• **Task directions**
Every record below is to be restated word for word.

= Beginning of Section =

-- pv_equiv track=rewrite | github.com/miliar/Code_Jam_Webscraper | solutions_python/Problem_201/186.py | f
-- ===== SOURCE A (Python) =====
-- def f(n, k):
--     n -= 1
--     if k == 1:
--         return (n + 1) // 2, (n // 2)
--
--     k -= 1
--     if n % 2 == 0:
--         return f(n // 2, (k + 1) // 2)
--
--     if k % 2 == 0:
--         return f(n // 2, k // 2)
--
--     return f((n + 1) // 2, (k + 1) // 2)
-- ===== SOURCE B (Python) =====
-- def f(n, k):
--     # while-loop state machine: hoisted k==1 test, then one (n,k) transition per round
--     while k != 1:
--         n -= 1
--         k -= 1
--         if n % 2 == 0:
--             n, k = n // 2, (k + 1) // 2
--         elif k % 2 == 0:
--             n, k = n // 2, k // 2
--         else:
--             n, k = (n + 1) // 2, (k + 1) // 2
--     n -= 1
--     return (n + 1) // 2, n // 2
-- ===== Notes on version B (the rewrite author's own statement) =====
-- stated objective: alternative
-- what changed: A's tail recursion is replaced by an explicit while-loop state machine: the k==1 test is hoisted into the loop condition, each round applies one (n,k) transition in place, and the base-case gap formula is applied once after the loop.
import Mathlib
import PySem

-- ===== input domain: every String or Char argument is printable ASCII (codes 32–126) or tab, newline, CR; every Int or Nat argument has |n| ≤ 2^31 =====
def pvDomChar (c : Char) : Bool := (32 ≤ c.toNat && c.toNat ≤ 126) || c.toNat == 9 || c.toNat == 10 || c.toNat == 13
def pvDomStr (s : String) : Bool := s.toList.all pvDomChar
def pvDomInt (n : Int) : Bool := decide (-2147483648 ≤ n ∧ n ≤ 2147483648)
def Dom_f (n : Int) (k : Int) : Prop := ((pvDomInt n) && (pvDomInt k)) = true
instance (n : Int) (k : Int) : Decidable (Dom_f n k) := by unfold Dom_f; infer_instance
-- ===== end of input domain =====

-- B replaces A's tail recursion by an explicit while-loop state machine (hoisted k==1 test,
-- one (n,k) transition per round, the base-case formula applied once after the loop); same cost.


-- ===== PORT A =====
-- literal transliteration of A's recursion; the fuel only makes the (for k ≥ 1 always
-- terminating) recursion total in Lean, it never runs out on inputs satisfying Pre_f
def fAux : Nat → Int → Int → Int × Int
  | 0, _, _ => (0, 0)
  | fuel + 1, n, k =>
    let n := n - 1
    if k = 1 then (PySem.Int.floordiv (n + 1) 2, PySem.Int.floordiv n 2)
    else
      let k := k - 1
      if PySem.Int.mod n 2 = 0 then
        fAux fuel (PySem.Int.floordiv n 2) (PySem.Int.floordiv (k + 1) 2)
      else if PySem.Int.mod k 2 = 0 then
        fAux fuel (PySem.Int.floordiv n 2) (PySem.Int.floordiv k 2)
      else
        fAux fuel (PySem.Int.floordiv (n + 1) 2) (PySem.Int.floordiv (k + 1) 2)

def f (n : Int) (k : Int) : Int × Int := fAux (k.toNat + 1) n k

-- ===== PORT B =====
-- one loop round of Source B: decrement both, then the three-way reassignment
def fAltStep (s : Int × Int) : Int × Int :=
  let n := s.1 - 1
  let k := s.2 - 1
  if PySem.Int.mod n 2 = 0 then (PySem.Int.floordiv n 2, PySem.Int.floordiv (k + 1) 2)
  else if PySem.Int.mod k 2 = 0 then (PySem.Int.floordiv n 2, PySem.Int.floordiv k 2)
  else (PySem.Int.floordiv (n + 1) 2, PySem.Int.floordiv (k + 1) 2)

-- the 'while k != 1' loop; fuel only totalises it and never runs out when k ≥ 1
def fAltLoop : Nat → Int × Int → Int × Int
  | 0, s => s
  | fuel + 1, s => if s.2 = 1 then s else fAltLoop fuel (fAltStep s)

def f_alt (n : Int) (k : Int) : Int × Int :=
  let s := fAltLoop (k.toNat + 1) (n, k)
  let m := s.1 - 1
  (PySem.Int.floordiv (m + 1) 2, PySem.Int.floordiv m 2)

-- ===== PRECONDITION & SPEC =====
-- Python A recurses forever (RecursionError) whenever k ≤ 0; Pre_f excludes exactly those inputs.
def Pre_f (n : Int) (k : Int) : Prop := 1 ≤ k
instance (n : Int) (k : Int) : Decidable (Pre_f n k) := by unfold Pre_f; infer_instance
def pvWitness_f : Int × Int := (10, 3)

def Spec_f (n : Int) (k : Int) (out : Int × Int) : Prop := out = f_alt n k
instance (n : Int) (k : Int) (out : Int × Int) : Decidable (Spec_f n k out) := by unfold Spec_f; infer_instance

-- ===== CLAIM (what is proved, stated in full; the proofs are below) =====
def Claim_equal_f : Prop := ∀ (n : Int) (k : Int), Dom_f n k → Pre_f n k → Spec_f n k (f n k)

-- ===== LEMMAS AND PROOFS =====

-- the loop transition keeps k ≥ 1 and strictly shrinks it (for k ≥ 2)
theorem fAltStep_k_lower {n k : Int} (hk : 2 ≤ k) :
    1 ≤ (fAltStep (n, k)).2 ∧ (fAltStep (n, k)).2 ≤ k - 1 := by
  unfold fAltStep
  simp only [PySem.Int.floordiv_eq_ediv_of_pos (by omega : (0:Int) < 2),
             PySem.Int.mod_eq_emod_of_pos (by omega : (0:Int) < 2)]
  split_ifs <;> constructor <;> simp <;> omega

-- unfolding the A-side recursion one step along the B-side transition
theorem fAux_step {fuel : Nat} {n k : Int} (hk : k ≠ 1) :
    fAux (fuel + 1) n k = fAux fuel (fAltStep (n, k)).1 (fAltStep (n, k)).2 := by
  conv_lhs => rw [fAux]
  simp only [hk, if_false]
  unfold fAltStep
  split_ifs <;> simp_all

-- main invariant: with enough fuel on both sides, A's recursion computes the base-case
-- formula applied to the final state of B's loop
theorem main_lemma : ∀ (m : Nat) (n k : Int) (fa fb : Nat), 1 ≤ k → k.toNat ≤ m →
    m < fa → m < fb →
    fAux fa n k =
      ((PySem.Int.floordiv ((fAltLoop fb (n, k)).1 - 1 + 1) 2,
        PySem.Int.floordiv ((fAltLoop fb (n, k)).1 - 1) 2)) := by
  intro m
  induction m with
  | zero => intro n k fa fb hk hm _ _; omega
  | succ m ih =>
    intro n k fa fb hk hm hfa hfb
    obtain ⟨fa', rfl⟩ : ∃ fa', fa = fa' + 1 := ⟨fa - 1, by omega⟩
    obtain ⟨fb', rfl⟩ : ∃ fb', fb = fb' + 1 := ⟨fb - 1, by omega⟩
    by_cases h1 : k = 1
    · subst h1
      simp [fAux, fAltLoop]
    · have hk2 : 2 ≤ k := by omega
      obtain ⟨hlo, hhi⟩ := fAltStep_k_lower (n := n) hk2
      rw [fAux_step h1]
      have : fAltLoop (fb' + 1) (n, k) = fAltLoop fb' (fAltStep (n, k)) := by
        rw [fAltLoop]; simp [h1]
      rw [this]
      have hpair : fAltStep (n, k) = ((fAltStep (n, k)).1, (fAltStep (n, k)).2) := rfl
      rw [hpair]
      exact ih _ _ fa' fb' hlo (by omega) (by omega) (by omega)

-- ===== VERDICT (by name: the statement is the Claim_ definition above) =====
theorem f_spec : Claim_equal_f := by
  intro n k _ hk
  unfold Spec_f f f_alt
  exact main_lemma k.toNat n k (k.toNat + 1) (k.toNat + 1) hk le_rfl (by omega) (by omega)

= End of Section =

• **Answer to the problem**
-- pv_equiv track=rewrite | github.com/miliar/Code_Jam_Webscraper | solutions_python/Problem_201/186.py | f
-- ===== SOURCE A (Python) =====
-- def f(n, k):
--     n -= 1
--     if k == 1:
--         return (n + 1) // 2, (n // 2)
--
--     k -= 1
--     if n % 2 == 0:
--         return f(n // 2, (k + 1) // 2)
--
--     if k % 2 == 0:
--         return f(n // 2, k // 2)
--
--     return f((n + 1) // 2, (k + 1) // 2)
-- ===== SOURCE B (Python) =====
-- def f(n, k):
--     # while-loop state machine: hoisted k==1 test, then one (n,k) transition per round
--     while k != 1:
--         n -= 1
--         k -= 1
--         if n % 2 == 0:
--             n, k = n // 2, (k + 1) // 2
--         elif k % 2 == 0:
--             n, k = n // 2, k // 2
--         else:
--             n, k = (n + 1) // 2, (k + 1) // 2
--     n -= 1
--     return (n + 1) // 2, n // 2
-- ===== Notes on version B (the rewrite author's own statement) =====
-- stated objective: alternative
-- what changed: A's tail recursion is replaced by an explicit while-loop state machine: the k==1 test is hoisted into the loop condition, each round applies one (n,k) transition in place, and the base-case gap formula is applied once after the loop.
import Mathlib
import PySem

-- ===== input domain: every String or Char argument is printable ASCII (codes 32–126) or tab, newline, CR; every Int or Nat argument has |n| ≤ 2^31 =====
def pvDomChar (c : Char) : Bool := (32 ≤ c.toNat && c.toNat ≤ 126) || c.toNat == 9 || c.toNat == 10 || c.toNat == 13
def pvDomStr (s : String) : Bool := s.toList.all pvDomChar
def pvDomInt (n : Int) : Bool := decide (-2147483648 ≤ n ∧ n ≤ 2147483648)
def Dom_f (n : Int) (k : Int) : Prop := ((pvDomInt n) && (pvDomInt k)) = true
instance (n : Int) (k : Int) : Decidable (Dom_f n k) := by unfold Dom_f; infer_instance
-- ===== end of input domain =====

-- B replaces A's tail recursion by an explicit while-loop state machine (hoisted k==1 test,
-- one (n,k) transition per round, the base-case formula applied once after the loop); same cost.


-- ===== PORT A =====
-- literal transliteration of A's recursion; the fuel only makes the (for k ≥ 1 always
-- terminating) recursion total in Lean, it never runs out on inputs satisfying Pre_f
def fAux : Nat → Int → Int → Int × Int
  | 0, _, _ => (0, 0)
  | fuel + 1, n, k =>
    let n := n - 1
    if k = 1 then (PySem.Int.floordiv (n + 1) 2, PySem.Int.floordiv n 2)
    else
      let k := k - 1
      if PySem.Int.mod n 2 = 0 then
        fAux fuel (PySem.Int.floordiv n 2) (PySem.Int.floordiv (k + 1) 2)
      else if PySem.Int.mod k 2 = 0 then
        fAux fuel (PySem.Int.floordiv n 2) (PySem.Int.floordiv k 2)
      else
        fAux fuel (PySem.Int.floordiv (n + 1) 2) (PySem.Int.floordiv (k + 1) 2)

def f (n : Int) (k : Int) : Int × Int := fAux (k.toNat + 1) n k

-- ===== PORT B =====
-- one loop round of Source B: decrement both, then the three-way reassignment
def fAltStep (s : Int × Int) : Int × Int :=
  let n := s.1 - 1
  let k := s.2 - 1
  if PySem.Int.mod n 2 = 0 then (PySem.Int.floordiv n 2, PySem.Int.floordiv (k + 1) 2)
  else if PySem.Int.mod k 2 = 0 then (PySem.Int.floordiv n 2, PySem.Int.floordiv k 2)
  else (PySem.Int.floordiv (n + 1) 2, PySem.Int.floordiv (k + 1) 2)

-- the 'while k != 1' loop; fuel only totalises it and never runs out when k ≥ 1
def fAltLoop : Nat → Int × Int → Int × Int
  | 0, s => s
  | fuel + 1, s => if s.2 = 1 then s else fAltLoop fuel (fAltStep s)

def f_alt (n : Int) (k : Int) : Int × Int :=
  let s := fAltLoop (k.toNat + 1) (n, k)
  let m := s.1 - 1
  (PySem.Int.floordiv (m + 1) 2, PySem.Int.floordiv m 2)

-- ===== PRECONDITION & SPEC =====
-- Python A recurses forever (RecursionError) whenever k ≤ 0; Pre_f excludes exactly those inputs.
def Pre_f (n : Int) (k : Int) : Prop := 1 ≤ k
instance (n : Int) (k : Int) : Decidable (Pre_f n k) := by unfold Pre_f; infer_instance
def pvWitness_f : Int × Int := (10, 3)

def Spec_f (n : Int) (k : Int) (out : Int × Int) : Prop := out = f_alt n k
instance (n : Int) (k : Int) (out : Int × Int) : Decidable (Spec_f n k out) := by unfold Spec_f; infer_instance

-- ===== CLAIM (what is proved, stated in full; the proofs are below) =====
def Claim_equal_f : Prop := ∀ (n : Int) (k : Int), Dom_f n k → Pre_f n k → Spec_f n k (f n k)

-- ===== LEMMAS AND PROOFS =====

-- the loop transition keeps k ≥ 1 and strictly shrinks it (for k ≥ 2)
theorem fAltStep_k_lower {n k : Int} (hk : 2 ≤ k) :
    1 ≤ (fAltStep (n, k)).2 ∧ (fAltStep (n, k)).2 ≤ k - 1 := by
  unfold fAltStep
  simp only [PySem.Int.floordiv_eq_ediv_of_pos (by omega : (0:Int) < 2),
             PySem.Int.mod_eq_emod_of_pos (by omega : (0:Int) < 2)]
  split_ifs <;> constructor <;> simp <;> omega

-- unfolding the A-side recursion one step along the B-side transition
theorem fAux_step {fuel : Nat} {n k : Int} (hk : k ≠ 1) :
    fAux (fuel + 1) n k = fAux fuel (fAltStep (n, k)).1 (fAltStep (n, k)).2 := by
  conv_lhs => rw [fAux]
  simp only [hk, if_false]
  unfold fAltStep
  split_ifs <;> simp_all

-- main invariant: with enough fuel on both sides, A's recursion computes the base-case
-- formula applied to the final state of B's loop
theorem main_lemma : ∀ (m : Nat) (n k : Int) (fa fb : Nat), 1 ≤ k → k.toNat ≤ m →
    m < fa → m < fb →
    fAux fa n k =
      ((PySem.Int.floordiv ((fAltLoop fb (n, k)).1 - 1 + 1) 2,
        PySem.Int.floordiv ((fAltLoop fb (n, k)).1 - 1) 2)) := by
  intro m
  induction m with
  | zero => intro n k fa fb hk hm _ _; omega
  | succ m ih =>
    intro n k fa fb hk hm hfa hfb
    obtain ⟨fa', rfl⟩ : ∃ fa', fa = fa' + 1 := ⟨fa - 1, by omega⟩
    obtain ⟨fb', rfl⟩ : ∃ fb', fb = fb' + 1 := ⟨fb - 1, by omega⟩
    by_cases h1 : k = 1
    · subst h1
      simp [fAux, fAltLoop]
    · have hk2 : 2 ≤ k := by omega
      obtain ⟨hlo, hhi⟩ := fAltStep_k_lower (n := n) hk2
      rw [fAux_step h1]
      have : fAltLoop (fb' + 1) (n, k) = fAltLoop fb' (fAltStep (n, k)) := by
        rw [fAltLoop]; simp [h1]
      rw [this]
      have hpair : fAltStep (n, k) = ((fAltStep (n, k)).1, (fAltStep (n, k)).2) := rfl
      rw [hpair]
      exact ih _ _ fa' fb' hlo (by omega) (by omega) (by omega)

-- ===== VERDICT (by name: the statement is the Claim_ definition above) =====
theorem f_spec : Claim_equal_f := by
  intro n k _ hk
  unfold Spec_f f f_alt
  exact main_lemma k.toNat n k (k.toNat + 1) (k.toNat + 1) hk le_rfl (by omega) (by omega)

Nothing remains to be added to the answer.